To measure cytokine responses of decidua macrophages, 10⁶ thawed cells were stimulated for 6h at 37°C in RPMI supplemented with 10% FBS in the presence or absence of bacterial TLR cocktail containing 1 μg/mL LPS (TLR4 ligand, E.coli 055:B5; Invivogen, San Diego, CA), 2 μg/mL Pam3CSK4 (TLR1/2 agonist, Invivogen), and 1 μg/mL FSL-1 (TLR2/6 agonist, Sigma, St. Louis, MO), or 6 X 10⁵ cfu/mL E. coli (Escherichia coli (Migula) Castellani and Chalmers ATCC 11775).

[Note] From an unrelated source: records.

-- pv_equiv track=rewrite | github.com/nrodriguezm/rupe | pipeline/jobs/run_rupe_ingest.py | pick_latest
-- ===== SOURCE A (Python) =====
-- def pick_latest(resources: list[dict]) -> dict | None:
--     if not resources:
--         return None
--
--     def score(res: dict) -> tuple[int, str]:
--         name = (res.get("name") or "").lower()
--         month_weight = 1 if any(m in name for m in ["enero", "febrero", "marzo", "abril", "mayo", "junio", "julio", "agosto", "setiembre", "septiembre", "octubre", "noviembre", "diciembre"]) else 0
--         lm = res.get("last_modified") or ""
--         return (month_weight, lm)
--
--     return sorted(resources, key=score, reverse=True)[0]
-- ===== SOURCE B (Python) =====
-- MONTHS = ("enero", "febrero", "marzo", "abril", "mayo", "junio", "julio",
--           "agosto", "setiembre", "septiembre", "octubre", "noviembre", "diciembre")
--
--
-- def _lm(r: dict) -> str:
--     return r.get("last_modified") or ""
--
--
-- def pick_latest(resources: list[dict]) -> dict | None:
--     best_month = None
--     best_all = None
--     for r in resources:
--         if best_all is None or _lm(r) > _lm(best_all):
--             best_all = r
--         name = (r.get("name") or "").lower()
--         if any(m in name for m in MONTHS):
--             if best_month is None or _lm(r) > _lm(best_month):
--                 best_month = r
--     return best_month if best_month is not None else best_all
-- ===== Notes on version B (the rewrite author's own statement) =====
-- stated objective: alternative
-- what changed: A reverse-sorts all resources by the composite (month-weight, last_modified) key and takes the first element; B makes one linear pass carrying two running first-maxima by last_modified (best month-named resource and best overall) and returns the month-named one if it exists.
import Mathlib
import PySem

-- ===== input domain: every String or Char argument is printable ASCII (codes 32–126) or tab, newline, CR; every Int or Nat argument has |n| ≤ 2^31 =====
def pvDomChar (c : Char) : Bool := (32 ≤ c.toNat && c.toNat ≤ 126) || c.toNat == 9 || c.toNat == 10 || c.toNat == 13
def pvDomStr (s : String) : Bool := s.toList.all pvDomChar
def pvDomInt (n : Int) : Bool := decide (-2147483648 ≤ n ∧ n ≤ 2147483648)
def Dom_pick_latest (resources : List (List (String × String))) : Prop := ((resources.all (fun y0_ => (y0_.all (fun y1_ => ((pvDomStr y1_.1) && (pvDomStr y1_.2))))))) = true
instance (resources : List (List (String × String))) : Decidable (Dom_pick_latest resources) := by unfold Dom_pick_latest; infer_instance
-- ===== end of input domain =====

-- B replaces A's reverse sort by the composite (month-weight, last_modified) key with a
-- single linear pass carrying two running first-maxima (best month-named, best overall).

-- ===== PORT A =====
def pvMonthsA : List String :=
  ["enero", "febrero", "marzo", "abril", "mayo", "junio", "julio", "agosto",
   "setiembre", "septiembre", "octubre", "noviembre", "diciembre"]

-- score(res).0 : month_weight
def pvScore1 (res : List (String × String)) : Int :=
  let name := PySem.Str.lower (((PySem.Dict.mk res).get? "name").getD "")
  if pvMonthsA.any (fun m => PySem.Str.isIn m name) then 1 else 0

-- score(res).1 : lm
def pvScore2 (res : List (String × String)) : String :=
  ((PySem.Dict.mk res).get? "last_modified").getD ""

def pick_latest (resources : List (List (String × String))) : Option (List (String × String)) :=
  if resources = [] then none
  else PySem.List.pyGet? (PySem.List.sorted2 resources pvScore1 pvScore2 true) 0

-- ===== PORT B =====
-- the Python tuple MONTHS
def pvMonthsB : List String :=
  ["enero", "febrero", "marzo", "abril", "mayo", "junio", "julio", "agosto",
   "setiembre", "septiembre", "octubre", "noviembre", "diciembre"]

-- _lm(r)
def pvLm (r : List (String × String)) : String :=
  ((PySem.Dict.mk r).get? "last_modified").getD ""

-- the for-loop of Source B: one pass updating (best_month, best_all)
def pickGo : List (List (String × String)) →
    Option (List (String × String)) → Option (List (String × String)) →
    Option (List (String × String))
  | [], best_month, best_all =>
      match best_month with
      | some b => some b
      | none => best_all
  | r :: rest, best_month, best_all =>
      let best_all' :=
        match best_all with
        | none => some r
        | some b => if pvLm b < pvLm r then some r else some b
      let name := PySem.Str.lower (((PySem.Dict.mk r).get? "name").getD "")
      let best_month' :=
        if pvMonthsB.any (fun m => PySem.Str.isIn m name) then
          match best_month with
          | none => some r
          | some b => if pvLm b < pvLm r then some r else some b
        else best_month
      pickGo rest best_month' best_all'

def pick_latest_alt (resources : List (List (String × String))) : Option (List (String × String)) :=
  pickGo resources none none

-- ===== PRECONDITION & SPEC =====
def Spec_pick_latest (resources : List (List (String × String))) (out : Option (List (String × String))) : Prop := out = pick_latest_alt resources
instance (resources : List (List (String × String))) (out : Option (List (String × String))) : Decidable (Spec_pick_latest resources out) := by unfold Spec_pick_latest; infer_instance

-- ===== CLAIM (what is proved, stated in full; the proofs are below) =====
def Claim_equal_pick_latest : Prop := ∀ (resources : List (List (String × String))), Dom_pick_latest resources → Spec_pick_latest resources (pick_latest resources)

-- ===== LEMMAS AND PROOFS =====

-- the month test shared by both analyses
def pvHasMonth (r : List (String × String)) : Bool :=
  pvMonthsB.any (fun m =>
    PySem.Str.isIn m (PySem.Str.lower (((PySem.Dict.mk r).get? "name").getD "")))

-- sorted2's reverse insertion predicate: x goes before m iff m is strictly lex-smaller
def pvBefore (x m : List (String × String)) : Bool :=
  decide (pvScore1 m < pvScore1 x) ||
    (!decide (pvScore1 x < pvScore1 m) && decide (pvScore2 m < pvScore2 x))

-- A's fold step on the running first maximum under the lexicographic (score1, score2) key
def pvStepA (o : Option (List (String × String))) (x : List (String × String)) :
    Option (List (String × String)) :=
  match o with
  | none => some x
  | some m => if pvBefore x m then some x else some m

-- the "keep first maximum by last_modified" step
def pvStepB (o : Option (List (String × String))) (x : List (String × String)) :
    Option (List (String × String)) :=
  match o with
  | none => some x
  | some m => if pvLm m < pvLm x then some x else some m

theorem pvScore2_eq_lm (r : List (String × String)) : pvScore2 r = pvLm r := rfl

theorem pvScore1_eq (r : List (String × String)) :
    pvScore1 r = if pvHasMonth r then (1 : Int) else 0 := by
  have h : pvMonthsB = pvMonthsA := rfl
  simp [pvScore1, pvHasMonth, h]

theorem pvStepA_some (m x : List (String × String)) :
    pvStepA (some m) x =
      if pvHasMonth m = pvHasMonth x then (if pvLm m < pvLm x then some x else some m)
      else if pvHasMonth x then some x else some m := by
  simp only [pvStepA, pvBefore, pvScore1_eq, pvScore2_eq_lm]
  cases hm : pvHasMonth m <;> cases hx : pvHasMonth x <;> simp

-- the head of A's reverse insertion sort is the fold of the "keep first maximum" step
theorem pvHead_foldl_insertBy :
    ∀ (xs acc : List (List (String × String))),
      (xs.foldl (fun a x => PySem.List.insertBy pvBefore x a) acc).head? =
        xs.foldl pvStepA acc.head? := by
  intro xs
  induction xs with
  | nil => intro acc; rfl
  | cons x t ih =>
      intro acc
      have hhead : (PySem.List.insertBy pvBefore x acc).head? = pvStepA acc.head? x := by
        cases acc with
        | nil => rfl
        | cons y ys =>
            simp only [PySem.List.insertBy, List.head?, pvStepA]
            by_cases h : pvBefore x y = true <;> simp [h]
      simp only [List.foldl_cons, ih, hhead]

-- while the running maximum is in the month group, non-month elements never replace it
theorem pvFoldA_of_month :
    ∀ (xs : List (List (String × String))) (m : List (String × String)),
      pvHasMonth m = true →
      xs.foldl pvStepA (some m) = (xs.filter pvHasMonth).foldl pvStepB (some m) := by
  intro xs
  induction xs with
  | nil => intro m _; rfl
  | cons x t ih =>
      intro m hm
      by_cases hx : pvHasMonth x = true
      · have hstep : pvStepA (some m) x = if pvLm m < pvLm x then some x else some m := by
          rw [pvStepA_some, hm, hx]; simp
        by_cases hlt : pvLm m < pvLm x <;>
          simp only [List.foldl_cons, List.filter_cons, hx, hstep, hlt, if_pos,
            ite_false, pvStepB] <;>
          [exact ih x hx; exact ih m hm]
      · have hx' : pvHasMonth x = false := by simpa using hx
        have hstep : pvStepA (some m) x = some m := by
          rw [pvStepA_some, hm, hx']; simp
        simp only [List.foldl_cons, List.filter_cons, hx', hstep, Bool.false_eq_true, ite_false]
        exact ih m hm

-- before any month element has been seen, A's fold restarts at the first month element
theorem pvFoldA_of_not_month :
    ∀ (xs : List (List (String × String))) (m : List (String × String)),
      pvHasMonth m = false →
      xs.foldl pvStepA (some m) =
        if xs.filter pvHasMonth = [] then xs.foldl pvStepB (some m)
        else (xs.filter pvHasMonth).foldl pvStepB none := by
  intro xs
  induction xs with
  | nil => intro m _; rfl
  | cons x t ih =>
      intro m hm
      by_cases hx : pvHasMonth x = true
      · have hstep : pvStepA (some m) x = some x := by
          rw [pvStepA_some, hm, hx]; simp
        simp only [List.foldl_cons, List.filter_cons, hx, ite_true, hstep]
        rw [pvFoldA_of_month t x hx]
        simp [pvStepB]
      · have hx' : pvHasMonth x = false := by simpa using hx
        have hstep : pvStepA (some m) x = if pvLm m < pvLm x then some x else some m := by
          rw [pvStepA_some, hm, hx']; simp
        simp only [List.foldl_cons, List.filter_cons, hx', Bool.false_eq_true, ite_false, hstep]
        by_cases hlt : pvLm m < pvLm x
        · simp only [hlt, ite_true]
          rw [ih x hx']
          simp [pvStepB, hlt]
        · simp only [hlt, ite_false]
          rw [ih m hm]
          simp [pvStepB, hlt]

-- a pvStepB fold started from some value stays some
theorem pvFoldB_isSome :
    ∀ (xs : List (List (String × String))) (m : List (String × String)),
      (xs.foldl pvStepB (some m)).isSome = true := by
  intro xs
  induction xs with
  | nil => intro m; rfl
  | cons x t ih =>
      intro m
      simp only [List.foldl_cons, pvStepB]
      by_cases h : pvLm m < pvLm x <;> simp [h, ih]

-- B's one-pass loop computed as two pvStepB folds: over the month group and over all
theorem pickGo_eq :
    ∀ (xs : List (List (String × String))) (bm ba : Option (List (String × String))),
      pickGo xs bm ba =
        match (xs.filter pvHasMonth).foldl pvStepB bm with
        | some b => some b
        | none => xs.foldl pvStepB ba := by
  intro xs
  induction xs with
  | nil => intro bm ba; rfl
  | cons x t ih =>
      intro bm ba
      simp only [pickGo, List.foldl_cons, List.filter_cons]
      by_cases hx : pvHasMonth x = true
      · have hx' : (pvMonthsB.any (fun m =>
            PySem.Str.isIn m (PySem.Str.lower (((PySem.Dict.mk x).get? "name").getD "")))) = true := hx
        simp only [hx, hx', ite_true, List.foldl_cons]
        rw [ih]
        rfl
      · have hx0 : pvHasMonth x = false := by simpa using hx
        have hx' : (pvMonthsB.any (fun m =>
            PySem.Str.isIn m (PySem.Str.lower (((PySem.Dict.mk x).get? "name").getD "")))) = false := hx0
        simp only [hx0, hx', Bool.false_eq_true, ite_false]
        rw [ih]
        rfl

-- ===== VERDICT (by name: the statement is the Claim_ definition above) =====
theorem pick_latest_spec : Claim_equal_pick_latest := by
  intro resources _
  unfold Spec_pick_latest pick_latest pick_latest_alt
  cases resources with
  | nil => rfl
  | cons r rs =>
      simp only [reduceCtorEq, ite_false]
      -- A's side: the head of the reverse sort as a fold of pvStepA
      have h0 : ∀ (l : List (List (String × String))),
          PySem.List.pyGet? l 0 = l.head? := by
        intro l; cases l <;> simp [PySem.List.pyGet?, PySem.List.pyIdx?]
      have hfun : PySem.List.sorted2 (r :: rs) pvScore1 pvScore2 true =
          (r :: rs).foldl (fun a x => PySem.List.insertBy pvBefore x a) [] := rfl
      rw [h0, hfun, pvHead_foldl_insertBy (r :: rs) []]
      -- B's side: the one-pass loop as a match on the month-group fold
      rw [pickGo_eq]
      simp only [List.head?_nil, List.foldl_cons, pvStepA]
      by_cases hr : pvHasMonth r = true
      · -- the head is a month resource: the month group is nonempty and starts with r
        rw [pvFoldA_of_month rs r hr]
        have hfil : (r :: rs).filter pvHasMonth = r :: rs.filter pvHasMonth := by
          simp [hr]
        rw [hfil]
        simp only [List.foldl_cons, pvStepB]
        obtain ⟨b, hb⟩ := Option.isSome_iff_exists.mp
          (pvFoldB_isSome (rs.filter pvHasMonth) r)
        rw [hb]
      · have hr' : pvHasMonth r = false := by simpa using hr
        rw [pvFoldA_of_not_month rs r hr']
        have hfil : (r :: rs).filter pvHasMonth = rs.filter pvHasMonth := by
          simp [hr']
        rw [hfil]
        by_cases hemp : rs.filter pvHasMonth = []
        · simp [hemp, pvStepB]
        · obtain ⟨y, ys, hys⟩ := List.exists_cons_of_ne_nil hemp
          rw [hys]
          simp only [List.foldl_cons, pvStepB]
          obtain ⟨b, hb⟩ := Option.isSome_iff_exists.mp (pvFoldB_isSome ys y)
          rw [hb]
          simp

For NK and T cell responses, 10⁶ thawed cells were stimulated for 4h at 37°C in RPMI supplemented with 10% FBS in the presence or absence of 500 ng PMA and 1 μg Ionomycin (Sigma, St. Louis, MO). For assessment of NK cell degranulation, CD107a (BD Biosciences, San Jose, CA) was added during stimulation.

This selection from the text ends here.